PROBLEM STATEMENT = Consider the listing below. Extract exactly the lines from the line containing "(xs.foldl mmStep s).lo" to the line containing "rw [hsplit]; exact last_fold", both included.

STUDY MATERIAL =
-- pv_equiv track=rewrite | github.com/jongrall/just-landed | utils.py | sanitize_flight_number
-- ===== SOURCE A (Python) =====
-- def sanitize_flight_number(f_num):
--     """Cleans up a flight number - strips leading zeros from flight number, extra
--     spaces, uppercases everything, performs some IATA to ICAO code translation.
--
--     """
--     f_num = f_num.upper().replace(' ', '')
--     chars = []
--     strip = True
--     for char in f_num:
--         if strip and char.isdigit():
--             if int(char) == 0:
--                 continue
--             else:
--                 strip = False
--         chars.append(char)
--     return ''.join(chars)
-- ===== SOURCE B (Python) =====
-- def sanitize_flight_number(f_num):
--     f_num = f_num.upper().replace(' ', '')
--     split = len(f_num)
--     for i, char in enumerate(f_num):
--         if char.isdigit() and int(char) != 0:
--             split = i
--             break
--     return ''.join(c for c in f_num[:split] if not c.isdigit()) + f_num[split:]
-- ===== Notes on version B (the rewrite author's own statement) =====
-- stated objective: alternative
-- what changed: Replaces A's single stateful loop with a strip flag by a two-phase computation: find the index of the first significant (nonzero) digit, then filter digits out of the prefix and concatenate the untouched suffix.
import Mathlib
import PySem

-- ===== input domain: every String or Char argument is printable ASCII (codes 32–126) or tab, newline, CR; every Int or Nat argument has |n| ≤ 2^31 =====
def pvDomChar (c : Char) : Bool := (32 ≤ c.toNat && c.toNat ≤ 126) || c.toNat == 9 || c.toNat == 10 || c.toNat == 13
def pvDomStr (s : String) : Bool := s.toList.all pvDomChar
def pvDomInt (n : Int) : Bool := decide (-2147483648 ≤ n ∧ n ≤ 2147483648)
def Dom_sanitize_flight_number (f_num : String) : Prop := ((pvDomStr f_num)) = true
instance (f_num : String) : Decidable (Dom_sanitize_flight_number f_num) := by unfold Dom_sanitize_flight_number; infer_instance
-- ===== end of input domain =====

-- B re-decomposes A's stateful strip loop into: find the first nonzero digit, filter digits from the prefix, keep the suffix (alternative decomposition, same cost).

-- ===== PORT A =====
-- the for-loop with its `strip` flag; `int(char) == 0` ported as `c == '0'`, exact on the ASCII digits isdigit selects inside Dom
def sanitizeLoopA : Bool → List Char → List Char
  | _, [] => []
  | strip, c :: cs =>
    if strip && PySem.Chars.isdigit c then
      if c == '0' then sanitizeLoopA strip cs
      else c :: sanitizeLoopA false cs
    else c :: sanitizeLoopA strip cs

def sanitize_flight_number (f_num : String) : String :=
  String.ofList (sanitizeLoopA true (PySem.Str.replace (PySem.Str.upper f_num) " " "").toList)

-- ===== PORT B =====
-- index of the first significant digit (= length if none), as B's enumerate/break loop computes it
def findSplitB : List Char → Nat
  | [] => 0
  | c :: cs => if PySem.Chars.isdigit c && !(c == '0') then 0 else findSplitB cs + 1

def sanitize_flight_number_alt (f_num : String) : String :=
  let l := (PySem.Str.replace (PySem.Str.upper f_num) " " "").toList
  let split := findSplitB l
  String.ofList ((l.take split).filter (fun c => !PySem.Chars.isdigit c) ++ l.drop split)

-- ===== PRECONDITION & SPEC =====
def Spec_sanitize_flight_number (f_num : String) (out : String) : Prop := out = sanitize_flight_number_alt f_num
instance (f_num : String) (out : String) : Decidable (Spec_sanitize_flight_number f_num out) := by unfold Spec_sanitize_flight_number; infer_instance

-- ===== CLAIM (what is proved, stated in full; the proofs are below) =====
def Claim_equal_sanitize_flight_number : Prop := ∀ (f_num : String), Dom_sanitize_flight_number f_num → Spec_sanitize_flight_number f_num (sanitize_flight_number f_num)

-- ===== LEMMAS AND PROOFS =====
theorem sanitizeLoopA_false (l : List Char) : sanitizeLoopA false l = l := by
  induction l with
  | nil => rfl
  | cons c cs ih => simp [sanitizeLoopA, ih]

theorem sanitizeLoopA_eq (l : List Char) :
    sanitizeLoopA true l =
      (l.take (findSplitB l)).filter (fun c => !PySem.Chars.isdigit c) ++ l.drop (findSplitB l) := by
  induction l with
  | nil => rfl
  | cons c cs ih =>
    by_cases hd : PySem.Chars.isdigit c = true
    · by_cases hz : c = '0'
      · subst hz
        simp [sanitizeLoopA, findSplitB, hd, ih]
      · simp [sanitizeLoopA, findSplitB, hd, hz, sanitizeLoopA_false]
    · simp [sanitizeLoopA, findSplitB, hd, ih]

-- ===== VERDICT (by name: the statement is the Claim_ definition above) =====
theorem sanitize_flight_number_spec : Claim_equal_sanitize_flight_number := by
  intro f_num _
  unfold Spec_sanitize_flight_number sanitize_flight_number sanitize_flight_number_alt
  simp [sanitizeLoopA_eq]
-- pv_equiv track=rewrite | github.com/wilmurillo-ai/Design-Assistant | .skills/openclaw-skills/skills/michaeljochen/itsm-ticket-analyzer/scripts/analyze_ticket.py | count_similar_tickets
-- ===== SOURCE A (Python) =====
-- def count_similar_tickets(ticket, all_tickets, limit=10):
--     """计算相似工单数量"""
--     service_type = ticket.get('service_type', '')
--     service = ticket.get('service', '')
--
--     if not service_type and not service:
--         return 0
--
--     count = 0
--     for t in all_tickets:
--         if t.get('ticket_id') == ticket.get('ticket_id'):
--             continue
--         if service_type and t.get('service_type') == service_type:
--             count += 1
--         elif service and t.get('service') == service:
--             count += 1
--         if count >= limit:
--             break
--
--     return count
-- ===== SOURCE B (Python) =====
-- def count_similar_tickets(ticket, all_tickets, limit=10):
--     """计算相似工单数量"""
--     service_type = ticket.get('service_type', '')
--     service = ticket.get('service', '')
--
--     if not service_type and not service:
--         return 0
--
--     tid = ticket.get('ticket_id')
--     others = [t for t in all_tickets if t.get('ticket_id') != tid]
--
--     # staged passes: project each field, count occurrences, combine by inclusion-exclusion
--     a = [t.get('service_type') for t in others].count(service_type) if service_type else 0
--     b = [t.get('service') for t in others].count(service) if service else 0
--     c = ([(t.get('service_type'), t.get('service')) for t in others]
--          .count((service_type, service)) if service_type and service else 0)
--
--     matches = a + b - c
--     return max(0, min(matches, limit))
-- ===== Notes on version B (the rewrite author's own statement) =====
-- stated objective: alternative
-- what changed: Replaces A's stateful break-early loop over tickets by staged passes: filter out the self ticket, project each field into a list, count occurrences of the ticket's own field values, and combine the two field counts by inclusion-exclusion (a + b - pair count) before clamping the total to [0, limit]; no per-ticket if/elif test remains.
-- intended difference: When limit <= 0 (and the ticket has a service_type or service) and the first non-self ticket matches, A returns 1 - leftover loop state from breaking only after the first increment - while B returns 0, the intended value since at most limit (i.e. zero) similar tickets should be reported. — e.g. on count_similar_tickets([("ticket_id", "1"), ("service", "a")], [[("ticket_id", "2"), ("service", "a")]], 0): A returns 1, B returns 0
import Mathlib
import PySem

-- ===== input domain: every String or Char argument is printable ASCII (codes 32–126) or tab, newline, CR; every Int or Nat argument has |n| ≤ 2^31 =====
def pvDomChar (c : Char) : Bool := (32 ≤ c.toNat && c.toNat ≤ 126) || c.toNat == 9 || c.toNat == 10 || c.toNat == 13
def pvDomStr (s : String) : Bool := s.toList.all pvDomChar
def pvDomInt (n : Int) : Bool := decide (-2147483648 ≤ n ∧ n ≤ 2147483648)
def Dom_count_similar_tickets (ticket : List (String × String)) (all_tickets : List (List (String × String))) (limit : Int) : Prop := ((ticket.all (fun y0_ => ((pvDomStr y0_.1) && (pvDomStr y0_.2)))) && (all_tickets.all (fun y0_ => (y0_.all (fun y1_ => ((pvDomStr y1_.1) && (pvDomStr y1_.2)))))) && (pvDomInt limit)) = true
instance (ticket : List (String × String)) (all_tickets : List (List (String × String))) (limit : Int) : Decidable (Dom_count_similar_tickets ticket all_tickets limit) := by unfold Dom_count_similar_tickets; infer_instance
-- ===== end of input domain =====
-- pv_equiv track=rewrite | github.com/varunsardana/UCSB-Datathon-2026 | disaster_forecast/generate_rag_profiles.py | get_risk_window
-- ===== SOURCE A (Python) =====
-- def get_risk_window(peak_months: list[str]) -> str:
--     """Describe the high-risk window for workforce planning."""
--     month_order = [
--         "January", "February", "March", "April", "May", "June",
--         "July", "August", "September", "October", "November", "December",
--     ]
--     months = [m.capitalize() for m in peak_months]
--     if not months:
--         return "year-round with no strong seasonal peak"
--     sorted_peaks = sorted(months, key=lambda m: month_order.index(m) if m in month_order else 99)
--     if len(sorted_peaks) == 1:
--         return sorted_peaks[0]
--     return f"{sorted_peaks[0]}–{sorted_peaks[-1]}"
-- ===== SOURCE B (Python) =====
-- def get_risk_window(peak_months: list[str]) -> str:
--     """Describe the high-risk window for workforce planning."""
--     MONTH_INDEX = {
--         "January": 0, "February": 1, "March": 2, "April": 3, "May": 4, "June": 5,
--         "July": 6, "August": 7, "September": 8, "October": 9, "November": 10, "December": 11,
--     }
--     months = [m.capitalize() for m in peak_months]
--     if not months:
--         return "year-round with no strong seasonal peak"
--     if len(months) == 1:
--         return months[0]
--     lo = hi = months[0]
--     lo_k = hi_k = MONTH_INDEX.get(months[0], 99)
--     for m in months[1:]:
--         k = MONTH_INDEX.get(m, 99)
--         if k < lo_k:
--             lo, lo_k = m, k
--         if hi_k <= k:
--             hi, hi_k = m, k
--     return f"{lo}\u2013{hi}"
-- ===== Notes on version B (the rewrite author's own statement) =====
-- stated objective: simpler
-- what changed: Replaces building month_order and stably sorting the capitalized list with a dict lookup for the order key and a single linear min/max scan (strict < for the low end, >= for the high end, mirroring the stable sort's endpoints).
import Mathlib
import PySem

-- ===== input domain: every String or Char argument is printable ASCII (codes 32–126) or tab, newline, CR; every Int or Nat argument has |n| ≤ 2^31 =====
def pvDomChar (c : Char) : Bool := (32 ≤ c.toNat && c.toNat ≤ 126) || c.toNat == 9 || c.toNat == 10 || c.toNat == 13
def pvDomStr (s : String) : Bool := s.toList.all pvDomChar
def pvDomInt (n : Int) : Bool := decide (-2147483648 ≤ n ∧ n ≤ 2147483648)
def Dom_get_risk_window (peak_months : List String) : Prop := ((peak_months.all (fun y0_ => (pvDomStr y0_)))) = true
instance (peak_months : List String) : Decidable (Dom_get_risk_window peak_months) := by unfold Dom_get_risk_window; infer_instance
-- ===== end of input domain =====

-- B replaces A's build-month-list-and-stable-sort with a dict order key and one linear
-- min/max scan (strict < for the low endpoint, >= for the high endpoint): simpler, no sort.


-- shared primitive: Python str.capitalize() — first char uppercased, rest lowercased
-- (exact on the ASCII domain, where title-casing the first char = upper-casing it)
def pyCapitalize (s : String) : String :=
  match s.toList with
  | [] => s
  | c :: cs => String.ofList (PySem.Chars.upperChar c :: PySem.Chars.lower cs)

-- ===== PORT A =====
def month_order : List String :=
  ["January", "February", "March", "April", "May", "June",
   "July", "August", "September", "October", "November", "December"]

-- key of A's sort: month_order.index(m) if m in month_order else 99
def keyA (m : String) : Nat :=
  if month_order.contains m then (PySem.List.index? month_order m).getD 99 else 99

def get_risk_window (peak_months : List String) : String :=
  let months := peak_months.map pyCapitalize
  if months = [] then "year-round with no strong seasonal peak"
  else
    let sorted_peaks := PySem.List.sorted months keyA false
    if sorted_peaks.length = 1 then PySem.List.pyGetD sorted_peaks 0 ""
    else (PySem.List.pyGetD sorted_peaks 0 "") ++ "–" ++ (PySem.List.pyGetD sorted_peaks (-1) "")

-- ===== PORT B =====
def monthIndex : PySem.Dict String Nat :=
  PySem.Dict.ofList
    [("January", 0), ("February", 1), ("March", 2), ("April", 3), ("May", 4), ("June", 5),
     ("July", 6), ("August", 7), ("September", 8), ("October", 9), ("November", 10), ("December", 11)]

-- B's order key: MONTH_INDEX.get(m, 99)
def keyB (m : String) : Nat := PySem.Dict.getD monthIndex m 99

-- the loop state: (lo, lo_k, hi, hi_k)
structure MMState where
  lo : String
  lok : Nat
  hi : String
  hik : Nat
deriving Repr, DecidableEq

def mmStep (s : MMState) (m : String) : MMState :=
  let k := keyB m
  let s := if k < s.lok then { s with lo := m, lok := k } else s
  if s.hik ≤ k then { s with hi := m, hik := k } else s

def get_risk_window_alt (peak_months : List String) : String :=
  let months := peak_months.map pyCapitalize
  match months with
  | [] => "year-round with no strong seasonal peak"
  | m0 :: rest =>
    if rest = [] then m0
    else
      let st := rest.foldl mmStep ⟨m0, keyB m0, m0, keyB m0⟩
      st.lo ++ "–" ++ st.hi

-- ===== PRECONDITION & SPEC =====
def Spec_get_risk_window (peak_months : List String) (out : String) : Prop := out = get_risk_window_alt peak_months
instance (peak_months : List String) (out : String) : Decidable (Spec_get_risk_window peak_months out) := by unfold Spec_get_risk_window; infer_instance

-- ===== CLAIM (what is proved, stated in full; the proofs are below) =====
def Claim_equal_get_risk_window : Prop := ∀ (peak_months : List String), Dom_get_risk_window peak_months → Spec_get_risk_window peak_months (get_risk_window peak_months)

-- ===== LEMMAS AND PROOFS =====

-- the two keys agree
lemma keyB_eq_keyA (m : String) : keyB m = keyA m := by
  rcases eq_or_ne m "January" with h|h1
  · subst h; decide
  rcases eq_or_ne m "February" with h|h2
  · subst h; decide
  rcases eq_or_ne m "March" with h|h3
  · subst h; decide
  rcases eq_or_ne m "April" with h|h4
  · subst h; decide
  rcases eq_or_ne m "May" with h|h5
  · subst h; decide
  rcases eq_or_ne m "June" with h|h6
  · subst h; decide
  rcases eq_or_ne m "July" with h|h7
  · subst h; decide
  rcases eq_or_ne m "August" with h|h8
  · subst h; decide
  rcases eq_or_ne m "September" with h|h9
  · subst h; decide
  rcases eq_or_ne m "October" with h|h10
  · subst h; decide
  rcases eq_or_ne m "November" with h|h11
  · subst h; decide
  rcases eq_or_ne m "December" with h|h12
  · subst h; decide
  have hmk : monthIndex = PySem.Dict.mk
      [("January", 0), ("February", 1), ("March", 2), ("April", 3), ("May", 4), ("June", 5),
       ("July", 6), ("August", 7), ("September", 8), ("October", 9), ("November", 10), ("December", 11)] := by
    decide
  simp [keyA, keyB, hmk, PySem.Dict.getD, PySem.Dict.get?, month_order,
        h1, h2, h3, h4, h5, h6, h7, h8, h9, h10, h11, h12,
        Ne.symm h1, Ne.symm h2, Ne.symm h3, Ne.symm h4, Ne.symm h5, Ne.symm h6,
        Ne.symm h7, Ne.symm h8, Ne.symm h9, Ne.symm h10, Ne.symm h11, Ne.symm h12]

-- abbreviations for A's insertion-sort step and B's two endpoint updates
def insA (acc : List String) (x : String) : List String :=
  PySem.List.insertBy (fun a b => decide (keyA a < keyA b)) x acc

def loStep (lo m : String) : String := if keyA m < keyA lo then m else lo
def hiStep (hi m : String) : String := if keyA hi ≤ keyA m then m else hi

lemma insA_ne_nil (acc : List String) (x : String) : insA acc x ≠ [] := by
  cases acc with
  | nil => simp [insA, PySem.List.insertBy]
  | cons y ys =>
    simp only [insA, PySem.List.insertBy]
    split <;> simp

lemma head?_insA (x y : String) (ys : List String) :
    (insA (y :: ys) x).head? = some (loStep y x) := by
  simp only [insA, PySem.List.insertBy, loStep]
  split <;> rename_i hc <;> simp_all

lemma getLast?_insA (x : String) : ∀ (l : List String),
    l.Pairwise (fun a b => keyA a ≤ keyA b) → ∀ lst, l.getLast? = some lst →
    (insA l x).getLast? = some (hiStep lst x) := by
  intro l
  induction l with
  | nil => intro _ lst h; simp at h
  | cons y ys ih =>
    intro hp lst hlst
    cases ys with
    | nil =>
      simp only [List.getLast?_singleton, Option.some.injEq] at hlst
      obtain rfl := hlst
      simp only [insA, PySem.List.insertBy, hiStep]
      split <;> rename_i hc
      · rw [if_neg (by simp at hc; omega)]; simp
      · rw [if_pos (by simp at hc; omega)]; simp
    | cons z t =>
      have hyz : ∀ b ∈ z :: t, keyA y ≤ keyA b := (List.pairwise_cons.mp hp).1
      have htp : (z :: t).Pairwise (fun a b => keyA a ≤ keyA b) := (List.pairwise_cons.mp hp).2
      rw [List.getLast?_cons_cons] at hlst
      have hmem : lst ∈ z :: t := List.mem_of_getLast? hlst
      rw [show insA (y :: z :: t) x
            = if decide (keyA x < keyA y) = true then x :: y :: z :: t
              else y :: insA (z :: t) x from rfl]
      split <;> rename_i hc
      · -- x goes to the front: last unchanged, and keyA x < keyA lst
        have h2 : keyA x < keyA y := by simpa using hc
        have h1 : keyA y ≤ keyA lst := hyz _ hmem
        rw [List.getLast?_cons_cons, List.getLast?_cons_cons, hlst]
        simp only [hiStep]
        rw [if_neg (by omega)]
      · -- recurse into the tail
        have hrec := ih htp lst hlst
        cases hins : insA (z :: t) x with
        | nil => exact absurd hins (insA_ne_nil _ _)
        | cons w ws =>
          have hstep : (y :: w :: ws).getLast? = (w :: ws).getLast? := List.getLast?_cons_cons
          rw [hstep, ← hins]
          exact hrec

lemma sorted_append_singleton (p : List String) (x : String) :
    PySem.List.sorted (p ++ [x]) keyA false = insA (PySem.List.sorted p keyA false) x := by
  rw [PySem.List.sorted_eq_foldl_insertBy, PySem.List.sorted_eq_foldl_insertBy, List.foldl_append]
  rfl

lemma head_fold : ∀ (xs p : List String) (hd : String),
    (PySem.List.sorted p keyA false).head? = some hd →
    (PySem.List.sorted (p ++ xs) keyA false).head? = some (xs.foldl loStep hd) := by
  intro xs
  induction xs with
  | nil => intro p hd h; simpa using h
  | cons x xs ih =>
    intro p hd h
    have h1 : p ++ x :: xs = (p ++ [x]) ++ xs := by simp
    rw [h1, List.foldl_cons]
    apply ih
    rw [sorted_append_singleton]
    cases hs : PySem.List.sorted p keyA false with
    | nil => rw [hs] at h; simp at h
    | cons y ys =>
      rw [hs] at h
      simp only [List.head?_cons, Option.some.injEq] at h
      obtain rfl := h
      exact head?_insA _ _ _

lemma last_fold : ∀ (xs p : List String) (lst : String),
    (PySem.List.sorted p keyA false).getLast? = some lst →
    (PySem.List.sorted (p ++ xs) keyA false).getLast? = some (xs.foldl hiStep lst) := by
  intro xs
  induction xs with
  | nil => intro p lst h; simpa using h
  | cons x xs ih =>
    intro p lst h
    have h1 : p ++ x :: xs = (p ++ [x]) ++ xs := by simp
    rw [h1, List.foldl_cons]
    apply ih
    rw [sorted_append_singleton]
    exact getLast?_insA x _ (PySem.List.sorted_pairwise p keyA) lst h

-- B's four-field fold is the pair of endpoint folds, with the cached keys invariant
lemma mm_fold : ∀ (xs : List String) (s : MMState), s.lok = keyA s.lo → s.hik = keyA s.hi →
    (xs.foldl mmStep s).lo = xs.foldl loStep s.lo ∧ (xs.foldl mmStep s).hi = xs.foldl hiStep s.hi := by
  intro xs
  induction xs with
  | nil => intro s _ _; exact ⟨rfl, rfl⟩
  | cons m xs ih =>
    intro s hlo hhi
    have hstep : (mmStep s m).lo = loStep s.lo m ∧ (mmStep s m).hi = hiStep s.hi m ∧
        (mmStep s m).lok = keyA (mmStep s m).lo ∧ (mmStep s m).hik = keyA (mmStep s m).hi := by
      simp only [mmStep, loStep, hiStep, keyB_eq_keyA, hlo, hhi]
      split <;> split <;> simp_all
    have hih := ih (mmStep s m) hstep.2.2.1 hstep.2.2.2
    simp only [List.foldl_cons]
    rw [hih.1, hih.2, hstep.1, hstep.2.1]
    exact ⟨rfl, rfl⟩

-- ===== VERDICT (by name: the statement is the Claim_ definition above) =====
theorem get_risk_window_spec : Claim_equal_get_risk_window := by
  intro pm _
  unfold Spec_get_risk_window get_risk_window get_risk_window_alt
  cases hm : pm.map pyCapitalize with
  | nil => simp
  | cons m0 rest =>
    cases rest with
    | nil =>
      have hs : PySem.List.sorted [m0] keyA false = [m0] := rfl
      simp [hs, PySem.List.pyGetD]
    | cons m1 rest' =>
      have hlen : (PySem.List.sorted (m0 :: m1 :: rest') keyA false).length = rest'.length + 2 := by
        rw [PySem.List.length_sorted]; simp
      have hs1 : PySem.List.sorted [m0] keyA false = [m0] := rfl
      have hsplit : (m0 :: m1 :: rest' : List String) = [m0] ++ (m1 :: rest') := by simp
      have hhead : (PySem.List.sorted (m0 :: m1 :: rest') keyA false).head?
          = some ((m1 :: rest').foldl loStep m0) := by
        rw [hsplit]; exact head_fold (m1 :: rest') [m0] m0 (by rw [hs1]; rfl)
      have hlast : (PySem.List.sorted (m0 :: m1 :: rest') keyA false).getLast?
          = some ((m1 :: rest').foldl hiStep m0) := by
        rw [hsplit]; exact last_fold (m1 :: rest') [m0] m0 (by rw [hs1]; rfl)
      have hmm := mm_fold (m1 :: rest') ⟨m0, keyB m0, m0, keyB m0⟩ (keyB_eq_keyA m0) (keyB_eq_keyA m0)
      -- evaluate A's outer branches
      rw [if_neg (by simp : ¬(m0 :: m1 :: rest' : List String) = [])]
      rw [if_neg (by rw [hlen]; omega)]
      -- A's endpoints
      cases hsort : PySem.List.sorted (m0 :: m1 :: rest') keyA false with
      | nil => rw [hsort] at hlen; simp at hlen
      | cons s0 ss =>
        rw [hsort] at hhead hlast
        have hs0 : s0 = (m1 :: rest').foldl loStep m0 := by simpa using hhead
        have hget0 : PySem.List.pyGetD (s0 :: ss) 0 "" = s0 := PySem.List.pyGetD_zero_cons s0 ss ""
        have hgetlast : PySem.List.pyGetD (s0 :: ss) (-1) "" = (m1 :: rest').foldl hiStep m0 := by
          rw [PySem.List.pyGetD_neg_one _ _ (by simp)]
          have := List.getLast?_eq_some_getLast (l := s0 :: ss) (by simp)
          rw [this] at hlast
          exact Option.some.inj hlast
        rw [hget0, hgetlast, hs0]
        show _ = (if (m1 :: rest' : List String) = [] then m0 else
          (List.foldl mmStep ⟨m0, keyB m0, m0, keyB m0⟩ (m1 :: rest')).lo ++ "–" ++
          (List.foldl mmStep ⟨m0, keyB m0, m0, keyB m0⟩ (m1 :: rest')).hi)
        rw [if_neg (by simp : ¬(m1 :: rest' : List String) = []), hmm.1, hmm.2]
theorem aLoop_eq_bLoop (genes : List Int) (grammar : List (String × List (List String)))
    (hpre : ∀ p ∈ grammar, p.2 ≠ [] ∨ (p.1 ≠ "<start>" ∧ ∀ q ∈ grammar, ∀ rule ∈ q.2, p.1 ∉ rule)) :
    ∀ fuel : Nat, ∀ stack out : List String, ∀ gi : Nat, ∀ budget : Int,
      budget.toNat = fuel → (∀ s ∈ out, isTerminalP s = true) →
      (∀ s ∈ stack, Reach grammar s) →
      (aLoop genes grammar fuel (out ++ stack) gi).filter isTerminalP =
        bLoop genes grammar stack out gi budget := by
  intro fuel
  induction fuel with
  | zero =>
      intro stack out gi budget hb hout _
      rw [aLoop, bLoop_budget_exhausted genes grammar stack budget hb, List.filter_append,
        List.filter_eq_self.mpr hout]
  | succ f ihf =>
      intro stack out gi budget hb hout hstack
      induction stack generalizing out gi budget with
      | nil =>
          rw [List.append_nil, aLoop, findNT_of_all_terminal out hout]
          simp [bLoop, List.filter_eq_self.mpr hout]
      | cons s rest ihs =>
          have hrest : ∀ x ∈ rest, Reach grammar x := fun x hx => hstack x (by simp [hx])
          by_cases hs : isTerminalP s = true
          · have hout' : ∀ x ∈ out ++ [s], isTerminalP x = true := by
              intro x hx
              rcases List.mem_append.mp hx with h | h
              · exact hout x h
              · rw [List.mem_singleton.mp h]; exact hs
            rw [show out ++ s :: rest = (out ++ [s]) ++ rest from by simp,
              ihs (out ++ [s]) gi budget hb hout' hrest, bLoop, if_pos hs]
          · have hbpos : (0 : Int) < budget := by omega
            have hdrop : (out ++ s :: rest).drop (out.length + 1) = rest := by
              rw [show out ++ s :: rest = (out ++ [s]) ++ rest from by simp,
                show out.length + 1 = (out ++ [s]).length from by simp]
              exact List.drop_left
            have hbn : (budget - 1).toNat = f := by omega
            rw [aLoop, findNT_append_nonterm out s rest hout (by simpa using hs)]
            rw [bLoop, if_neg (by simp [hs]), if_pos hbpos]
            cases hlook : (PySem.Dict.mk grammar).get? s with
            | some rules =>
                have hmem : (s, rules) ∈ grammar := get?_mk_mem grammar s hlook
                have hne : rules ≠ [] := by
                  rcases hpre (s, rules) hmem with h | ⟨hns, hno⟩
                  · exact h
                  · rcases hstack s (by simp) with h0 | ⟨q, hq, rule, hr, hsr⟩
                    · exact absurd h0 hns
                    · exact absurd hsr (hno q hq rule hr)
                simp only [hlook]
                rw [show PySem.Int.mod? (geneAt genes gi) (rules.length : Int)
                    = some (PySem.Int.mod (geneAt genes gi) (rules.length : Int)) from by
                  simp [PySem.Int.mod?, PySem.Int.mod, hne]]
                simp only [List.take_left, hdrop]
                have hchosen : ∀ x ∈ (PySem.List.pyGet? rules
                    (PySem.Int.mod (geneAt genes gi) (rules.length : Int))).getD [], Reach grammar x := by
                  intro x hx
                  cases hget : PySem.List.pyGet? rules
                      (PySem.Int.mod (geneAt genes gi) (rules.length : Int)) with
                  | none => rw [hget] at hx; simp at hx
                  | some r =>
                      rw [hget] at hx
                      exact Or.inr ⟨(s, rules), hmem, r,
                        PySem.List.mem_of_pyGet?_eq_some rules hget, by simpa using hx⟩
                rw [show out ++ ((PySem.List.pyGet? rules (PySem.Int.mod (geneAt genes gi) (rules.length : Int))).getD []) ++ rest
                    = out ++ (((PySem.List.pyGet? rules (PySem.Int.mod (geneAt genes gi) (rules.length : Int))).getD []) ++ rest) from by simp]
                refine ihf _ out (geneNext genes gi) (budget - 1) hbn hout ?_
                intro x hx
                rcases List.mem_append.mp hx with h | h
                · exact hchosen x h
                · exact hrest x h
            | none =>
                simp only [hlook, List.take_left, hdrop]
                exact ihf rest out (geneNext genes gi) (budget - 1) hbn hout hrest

ANSWER SPACE =
    (xs.foldl mmStep s).lo = xs.foldl loStep s.lo ∧ (xs.foldl mmStep s).hi = xs.foldl hiStep s.hi := by
  intro xs
  induction xs with
  | nil => intro s _ _; exact ⟨rfl, rfl⟩
  | cons m xs ih =>
    intro s hlo hhi
    have hstep : (mmStep s m).lo = loStep s.lo m ∧ (mmStep s m).hi = hiStep s.hi m ∧
        (mmStep s m).lok = keyA (mmStep s m).lo ∧ (mmStep s m).hik = keyA (mmStep s m).hi := by
      simp only [mmStep, loStep, hiStep, keyB_eq_keyA, hlo, hhi]
      split <;> split <;> simp_all
    have hih := ih (mmStep s m) hstep.2.2.1 hstep.2.2.2
    simp only [List.foldl_cons]
    rw [hih.1, hih.2, hstep.1, hstep.2.1]
    exact ⟨rfl, rfl⟩

-- ===== VERDICT (by name: the statement is the Claim_ definition above) =====
theorem get_risk_window_spec : Claim_equal_get_risk_window := by
  intro pm _
  unfold Spec_get_risk_window get_risk_window get_risk_window_alt
  cases hm : pm.map pyCapitalize with
  | nil => simp
  | cons m0 rest =>
    cases rest with
    | nil =>
      have hs : PySem.List.sorted [m0] keyA false = [m0] := rfl
      simp [hs, PySem.List.pyGetD]
    | cons m1 rest' =>
      have hlen : (PySem.List.sorted (m0 :: m1 :: rest') keyA false).length = rest'.length + 2 := by
        rw [PySem.List.length_sorted]; simp
      have hs1 : PySem.List.sorted [m0] keyA false = [m0] := rfl
      have hsplit : (m0 :: m1 :: rest' : List String) = [m0] ++ (m1 :: rest') := by simp
      have hhead : (PySem.List.sorted (m0 :: m1 :: rest') keyA false).head?
          = some ((m1 :: rest').foldl loStep m0) := by
        rw [hsplit]; exact head_fold (m1 :: rest') [m0] m0 (by rw [hs1]; rfl)
      have hlast : (PySem.List.sorted (m0 :: m1 :: rest') keyA false).getLast?
          = some ((m1 :: rest').foldl hiStep m0) := by
        rw [hsplit]; exact last_fold (m1 :: rest') [m0] m0 (by rw [hs1]; rfl)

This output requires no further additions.